Do we need to remind ourselves of continuity in leadership across generations among parties criss-crossing contemporary political spectrum: Be it the DMK in Tamil Nadu, Thackerays in Maharashtra, TDP in Andhra Pradesh, the BRS in Telangana. Even the great socialist and the outgoing Karnataka Chief Minister Siddaramaiah is reportedly assured of a Cabinet berth for his son in the new Karnataka dispensation. One way of coming to terms with this rampant dynasticism is to acknowledge modern politics as any other occupation and profession. Let us de-glamorise politics and forget the old notion that people enter politics to do jan-sewa (public service) alone. Politicians of all hues do wish to have power and pelf of the office (and rightfully so) the way middle classes wish to have good life for themselves and their children and grandchildren. It is the typical middle-class hypocrisy to expect of the political class a different type of public conduct while them themselves keep busy with machinations of all types to maintain status-quo as the ultimate guarantor of their security and privilege.

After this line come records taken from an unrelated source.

-- the per-element step functions of the two folds agree
lemma step_eq (cs : List Char) (L : Int) (imm : Option (Int × Int))
    (acc : List ((Int × Int) × String)) (s : Int) :
    (let e := s + L
     if s < 0 ∨ (cs.length : Int) < e then acc
     else
       let mutated :=
         match imm with
         | some (is_, ie_) =>
           let os := max s is_
           let oe := min e ie_
           if os < oe then
             String.ofList (PySem.List.slice cs none (some s) ++
               PySem.List.pyRepeat ['N'] (os - s) ++
               PySem.List.slice cs (some os) (some oe) ++
               PySem.List.pyRepeat ['N'] (e - oe) ++
               PySem.List.slice cs (some e) none)
           else
             String.ofList (PySem.List.slice cs none (some s) ++
               PySem.List.pyRepeat ['N'] L ++
               PySem.List.slice cs (some e) none)
         | none =>
           String.ofList (PySem.List.slice cs none (some s) ++
             PySem.List.pyRepeat ['N'] L ++
             PySem.List.slice cs (some e) none)
       acc ++ [((s, e), mutated)])
    =
    (let e := s + L
     if 0 ≤ s ∧ e ≤ (cs.length : Int) then
       acc ++ [((s, e),
         String.ofList (PySem.List.slice cs none (some s) ++
           PySem.List.slice
             (match imm with
              | none => PySem.List.pyRepeat ['N'] (cs.length : Int)
              | some (is_, ie_) =>
                (PySem.List.enumerate cs 0).map
                  (fun ic => if is_ ≤ ic.1 ∧ ic.1 < ie_ then ic.2 else 'N'))
             (some s) (some (s + max L 0)) ++
           PySem.List.slice cs (some e) none))]
     else acc) := by
  simp only
  by_cases hg : 0 ≤ s ∧ s + L ≤ (cs.length : Int)
  · obtain ⟨hs0, hse⟩ := hg
    rw [if_neg (by omega : ¬ (s < 0 ∨ (cs.length : Int) < s + L)),
      if_pos (⟨hs0, hse⟩ : 0 ≤ s ∧ s + L ≤ (cs.length : Int))]
    congr 2
    congr 1
    -- the middle (window) char lists agree
    by_cases hL : L ≤ 0
    · -- empty window on both sides
      have hw : max L 0 = 0 := by omega
      have hBmid : ∀ masked : List Char,
          PySem.List.slice masked (some s) (some (s + max L 0)) = [] := by
        intro masked
        rw [hw, add_zero, PySem.List.slice_toNat masked hs0 hs0]
        simp
      have hrep : PySem.List.pyRepeat ['N'] L = ([] : List Char) := by
        rw [PySem.List.pyRepeat_singleton]
        simp
        omega
      cases imm with
      | none => rw [hBmid, hrep]
      | some p =>
        obtain ⟨is_, ie_⟩ := p
        simp only
        rw [if_neg (by omega : ¬ max s is_ < min (s + L) ie_), hBmid, hrep]
    · push_neg at hL
      have hw : s + max L 0 = s + L := by omega
      rw [hw]
      cases imm with
      | none =>
        simp only
        rw [PySem.List.slice_of_nonneg _ hs0 (by omega)
            (by rw [PySem.List.pyRepeat_singleton]; simp; omega)
            (by rw [PySem.List.pyRepeat_singleton]; simp; omega),
          PySem.List.pyRepeat_singleton, PySem.List.pyRepeat_singleton,
          List.drop_replicate, List.take_replicate]
        have hm : min ((s + L).toNat - s.toNat) ((cs.length : Int).toNat - s.toNat)
            = L.toNat := by omega
        rw [hm]
      | some p =>
        obtain ⟨is_, ie_⟩ := p
        simp only
        rw [slice_masked cs is_ ie_ s (s + L) hs0 (by omega) hse]
        by_cases hov : max s is_ < min (s + L) ie_
        · rw [if_pos hov]
          have h1 : s ≤ max s is_ := le_max_left _ _
          have h2 : min (s + L) ie_ ≤ s + L := min_le_left _ _
          have h3 : 0 ≤ max s is_ := le_trans hs0 h1
          have h4 : 0 ≤ min (s + L) ie_ := le_of_lt (lt_of_le_of_lt h3 hov)
          have h5 : max s is_ ≤ (cs.length : Int) := le_trans (le_of_lt hov) (le_trans h2 hse)
          have h6 : min (s + L) ie_ ≤ (cs.length : Int) := le_trans h2 hse
          rw [PySem.List.pyRange_one_append s (min (s + L) ie_) (s + L) (by omega) h2,
            PySem.List.pyRange_one_append s (max s is_) (min (s + L) ie_) h1 (le_of_lt hov),
            List.map_append, List.map_append]
          have seg1 : (PySem.List.pyRange s (max s is_) 1).map (fun i =>
              if is_ ≤ i ∧ i < ie_ then PySem.List.pyGetD cs i 'N' else 'N')
              = PySem.List.pyRepeat ['N'] (max s is_ - s) := by
            rw [map_all_N, PySem.List.length_pyRange_one, PySem.List.pyRepeat_singleton]
            intro i hi
            rw [PySem.List.mem_pyRange_one] at hi
            rw [if_neg]
            rintro ⟨ha, hb⟩
            omega
          have seg2 : (PySem.List.pyRange (max s is_) (min (s + L) ie_) 1).map (fun i =>
              if is_ ≤ i ∧ i < ie_ then PySem.List.pyGetD cs i 'N' else 'N')
              = PySem.List.slice cs (some (max s is_)) (some (min (s + L) ie_)) := by
            have hc : ∀ i ∈ PySem.List.pyRange (max s is_) (min (s + L) ie_) 1,
                (if is_ ≤ i ∧ i < ie_ then PySem.List.pyGetD cs i 'N' else 'N')
                  = PySem.List.pyGetD cs i 'N' := by
              intro i hi
              rw [PySem.List.mem_pyRange_one] at hi
              rw [if_pos ⟨by omega, by omega⟩]
            rw [List.map_congr_left hc,
              map_getD_range cs _ _ h3 (le_of_lt hov) h6,
              PySem.List.slice_of_nonneg cs h3 h4 h5 h6]
          have seg3 : (PySem.List.pyRange (min (s + L) ie_) (s + L) 1).map (fun i =>
              if is_ ≤ i ∧ i < ie_ then PySem.List.pyGetD cs i 'N' else 'N')
              = PySem.List.pyRepeat ['N'] (s + L - min (s + L) ie_) := by
            rw [map_all_N, PySem.List.length_pyRange_one, PySem.List.pyRepeat_singleton]
            intro i hi
            rw [PySem.List.mem_pyRange_one] at hi
            rw [if_neg]
            rintro ⟨ha, hb⟩
            omega
          rw [seg1, seg2, seg3]
          simp [List.append_assoc]
        · rw [if_neg hov]
          rw [map_all_N, PySem.List.length_pyRange_one, PySem.List.pyRepeat_singleton]
          · have hx : s + L - s = L := by ring
            rw [hx]
          · intro i hi
            rw [PySem.List.mem_pyRange_one] at hi
            rw [if_neg]
            rintro ⟨ha, hb⟩
            omega
  · rw [if_pos (by omega : s < 0 ∨ (cs.length : Int) < s + L), if_neg hg]

-- ===== VERDICT (by name: the statement is the Claim_ definition above) =====
theorem walk_sequence_with_Ns_spec : Claim_equal_walk_sequence_with_Ns := by
  intro sequence walk_range L imm _
  unfold Spec_walk_sequence_with_Ns walk_sequence_with_Ns walk_sequence_with_Ns_alt
  simp only
  congr 1
  funext acc s
  exact step_eq sequence.toList L imm acc s
-- ===== VERDICT (by name: the statement is the Claim_ definition above) =====
theorem parse_data_string_py_spec : Claim_equal_parse_data_string_py := by
  intro s _
  unfold Spec_parse_data_string_py
  set a := s.toList.reverse.takeWhile (fun c => !(c == '_')) with ha_def
  set b := s.toList.reverse.dropWhile (fun c => !(c == '_')) with hb_def
  have hspan : s.toList.reverse.span (fun c => !(c == '_')) = (a, b) := by
    rw [List.span_eq_takeWhile_dropWhile]
  by_cases hb : b = []
  · -- no underscore: both sides return the default dict
    have hfalse : ∀ t : List Char, '_' ∉ t →
        PySem.Chars.endswith s.toList ('_' :: t) = false := by
      intro t hnu
      rw [Bool.eq_false_iff]
      intro h
      exact ((pvEndsIff s t hnu).mp h).2 hb
    have hB : parse_data_string_py_alt s = [[("symbol", s), ("timeframe", "1m"), ("file", s)]] := by
      unfold parse_data_string_py_alt pvRPartitionU
      rw [hspan, hb]
      simp
    rw [hB]
    unfold parse_data_string_py pvTfPatterns
    simp [pvLoopA, hfalse ['1','m'] (by decide), hfalse ['5','m'] (by decide), hfalse ['1','5','m'] (by decide), hfalse ['3','0','m'] (by decide), hfalse ['1','h'] (by decide), hfalse ['2','h'] (by decide), hfalse ['4','h'] (by decide), hfalse ['1','d'] (by decide), hfalse ['d','a','i','l','y'] (by decide)]
  · obtain ⟨c, b', hb'⟩ := List.exists_cons_of_ne_nil hb
    have hc : c = '_' := by
      have := List.dropWhile_get_zero_not (p := fun c => !(c == '_'))
        (l := s.toList.reverse) (by rw [← hb_def, hb']; simp)
      simp [← hb_def, hb'] at this
      exact this
    subst hc
    have hr : s.toList.reverse = a ++ '_' :: b' := by
      conv_lhs => rw [← List.takeWhile_append_dropWhile (p := fun c => !(c == '_'))
        (l := s.toList.reverse), ← ha_def, ← hb_def, hb']
    have hB2 : pvRPartitionU s = (String.ofList b'.reverse, "_", String.ofList a.reverse) := by
      unfold pvRPartitionU
      rw [hspan, hb']
    have hcond : ∀ t : List Char, '_' ∉ t →
        (PySem.Chars.endswith s.toList ('_' :: t) = true ↔ a = t.reverse) := by
      intro t hnu
      rw [pvEndsIff s t hnu, ← ha_def, ← hb_def]
      exact ⟨fun h => h.1, fun h => ⟨h, hb⟩⟩
    -- match branch helper: if a = tf.toList.reverse then B returns the 5-key dict
    have hmatch : ∀ tf : String, a = tf.toList.reverse →
        PySem.Set.contains pvTfSet tf = true →
        parse_data_string_py_alt s =
          [[("symbol", s), ("timeframe", tf), ("file", s),
            ("parsed_symbol", PySem.Str.slice s none (some (-((("_" ++ tf).length : Nat) : Int)))),
            ("parsed_timeframe", tf)]] := by
      intro tf hat hin
      have htf : String.ofList a.reverse = tf := by
        rw [hat]; apply String.toList_inj.mp; simp
      have hrr : s.toList.reverse = tf.toList.reverse ++ '_' :: b' := by rw [← hat]; exact hr
      have hsl := pvSliceEq s tf b' hrr
      unfold parse_data_string_py_alt
      rw [hB2]
      simp only [htf]
      rw [if_pos (by simp [(PySem.Set.contains_iff _ _).mp hin]), hsl]
    have hAeq : ∀ t : List Char, '_' ∉ t → a = t.reverse →
        PySem.Chars.endswith s.toList ('_' :: t) = true := fun t hnu hat => (hcond t hnu).mpr hat
    have hAne : ∀ t : List Char, '_' ∉ t → a ≠ t.reverse →
        PySem.Chars.endswith s.toList ('_' :: t) = false := by
      intro t hnu hat
      rw [Bool.eq_false_iff]
      exact fun h => hat ((hcond t hnu).mp h)
    by_cases h1 : a = ['m','1']
    · rw [hmatch "1m" h1 (by decide)]
      unfold parse_data_string_py pvTfPatterns
      simp [pvLoopA, hAeq ['1','m'] (by decide) h1]
    · by_cases h2 : a = ['m','5']
      · rw [hmatch "5m" h2 (by decide)]
        unfold parse_data_string_py pvTfPatterns
        simp [pvLoopA, hAne ['1','m'] (by decide) h1, hAeq ['5','m'] (by decide) h2]
      · by_cases h3 : a = ['m','5','1']
        · rw [hmatch "15m" h3 (by decide)]
          unfold parse_data_string_py pvTfPatterns
          simp [pvLoopA, hAne ['1','m'] (by decide) h1, hAne ['5','m'] (by decide) h2, hAeq ['1','5','m'] (by decide) h3]
        · by_cases h4 : a = ['m','0','3']
          · rw [hmatch "30m" h4 (by decide)]
            unfold parse_data_string_py pvTfPatterns
            simp [pvLoopA, hAne ['1','m'] (by decide) h1, hAne ['5','m'] (by decide) h2, hAne ['1','5','m'] (by decide) h3, hAeq ['3','0','m'] (by decide) h4]
          · by_cases h5 : a = ['h','1']
            · rw [hmatch "1h" h5 (by decide)]
              unfold parse_data_string_py pvTfPatterns
              simp [pvLoopA, hAne ['1','m'] (by decide) h1, hAne ['5','m'] (by decide) h2, hAne ['1','5','m'] (by decide) h3, hAne ['3','0','m'] (by decide) h4, hAeq ['1','h'] (by decide) h5]
            · by_cases h6 : a = ['h','2']
              · rw [hmatch "2h" h6 (by decide)]
                unfold parse_data_string_py pvTfPatterns
                simp [pvLoopA, hAne ['1','m'] (by decide) h1, hAne ['5','m'] (by decide) h2, hAne ['1','5','m'] (by decide) h3, hAne ['3','0','m'] (by decide) h4, hAne ['1','h'] (by decide) h5, hAeq ['2','h'] (by decide) h6]
              · by_cases h7 : a = ['h','4']
                · rw [hmatch "4h" h7 (by decide)]
                  unfold parse_data_string_py pvTfPatterns
                  simp [pvLoopA, hAne ['1','m'] (by decide) h1, hAne ['5','m'] (by decide) h2, hAne ['1','5','m'] (by decide) h3, hAne ['3','0','m'] (by decide) h4, hAne ['1','h'] (by decide) h5, hAne ['2','h'] (by decide) h6, hAeq ['4','h'] (by decide) h7]
                · by_cases h8 : a = ['d','1']
                  · rw [hmatch "1d" h8 (by decide)]
                    unfold parse_data_string_py pvTfPatterns
                    simp [pvLoopA, hAne ['1','m'] (by decide) h1, hAne ['5','m'] (by decide) h2, hAne ['1','5','m'] (by decide) h3, hAne ['3','0','m'] (by decide) h4, hAne ['1','h'] (by decide) h5, hAne ['2','h'] (by decide) h6, hAne ['4','h'] (by decide) h7, hAeq ['1','d'] (by decide) h8]
                  · by_cases h9 : a = ['y','l','i','a','d']
                    · rw [hmatch "daily" h9 (by decide)]
                      unfold parse_data_string_py pvTfPatterns
                      simp [pvLoopA, hAne ['1','m'] (by decide) h1, hAne ['5','m'] (by decide) h2, hAne ['1','5','m'] (by decide) h3, hAne ['3','0','m'] (by decide) h4, hAne ['1','h'] (by decide) h5, hAne ['2','h'] (by decide) h6, hAne ['4','h'] (by decide) h7, hAne ['1','d'] (by decide) h8, hAeq ['d','a','i','l','y'] (by decide) h9]
                    · -- no pattern matches: both sides default
                      have hnot : PySem.Set.contains pvTfSet (String.ofList a.reverse) = false := by
                        rw [Bool.eq_false_iff]
                        intro h
                        have hm := (PySem.Set.contains_iff _ _).mp h
                        have hm' : String.ofList a.reverse ∈
                            ["1m", "5m", "15m", "30m", "1h", "2h", "4h", "1d", "daily"] := by
                          simpa [pvTfSet, PySem.Set.mem_ofList] using hm
                        have hback : ∀ tf : String, String.ofList a.reverse = tf → a = tf.toList.reverse := by
                          intro tf htf
                          have := congrArg String.toList htf
                          rw [String.toList_ofList] at this
                          rw [← this]; simp
                        simp only [List.mem_cons, List.not_mem_nil, or_false] at hm'
                        rcases hm' with h|h|h|h|h|h|h|h|h
                        exacts [h1 (hback _ h), h2 (hback _ h), h3 (hback _ h), h4 (hback _ h),
                          h5 (hback _ h), h6 (hback _ h), h7 (hback _ h), h8 (hback _ h), h9 (hback _ h)]
                      have hB3 : parse_data_string_py_alt s = [[("symbol", s), ("timeframe", "1m"), ("file", s)]] := by
                        unfold parse_data_string_py_alt
                        rw [hB2]
                        have hnot' : String.ofList a.reverse ∉ pvTfSet := fun hm =>
                          Bool.eq_false_iff.mp hnot ((PySem.Set.contains_iff _ _).mpr hm)
                        simp [hnot']
                      rw [hB3]
                      unfold parse_data_string_py pvTfPatterns
                      simp [pvLoopA, hAne ['1','m'] (by decide) h1, hAne ['5','m'] (by decide) h2, hAne ['1','5','m'] (by decide) h3, hAne ['3','0','m'] (by decide) h4, hAne ['1','h'] (by decide) h5, hAne ['2','h'] (by decide) h6, hAne ['4','h'] (by decide) h7, hAne ['1','d'] (by decide) h8, hAne ['d','a','i','l','y'] (by decide) h9]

Thus, the one element that has a unifying presence throughout the country irrespective of political ideology and the nature of political organisation is this new found legitimacy and normalisation of political dynasty. This has suddenly imbued family as an institution of great economic, social and political consequence which it always has been. But one did hope that post-Independence democratisation would undermine some of the old societal institutions which were responsible for much of social inequality that we see around. Equitable access to new opportunities in whatever field (judiciary is a classic case) will remain an empty rhetoric unless we acknowledge the role of family in perpetuating unequal access for the many and the privileged access to the few. But then, is family as an institution as amenable to public policy legislation as a school or a work place?
As Indians we are given to projecting our families as the ultimate custodian of some of the best human ideals that one can aspire for: love, affection, compassion, selflessness, devotion, mutual help and reciprocity, respect and the list go on. At times, we talk of families in a way as if other societies did not have them, as if family as an institution was unique to us. There is no point quibbling with those who wish to treat family as the ultimate signature of the glorious Indian tradition and culture. Please keep doing so. But please do think of its role in a modern democratic society if you really wish to expand windows of opportunities for those who did not have the good fortune of being born in the right type of families. The incessant glorification of family camouflages its role in undermining some of the best modern values that the humanity has fought over the centuries: equality of opportunity being one of them.
*Manish Thakur teaches sociology at the Indian Institute of Management Calcutta.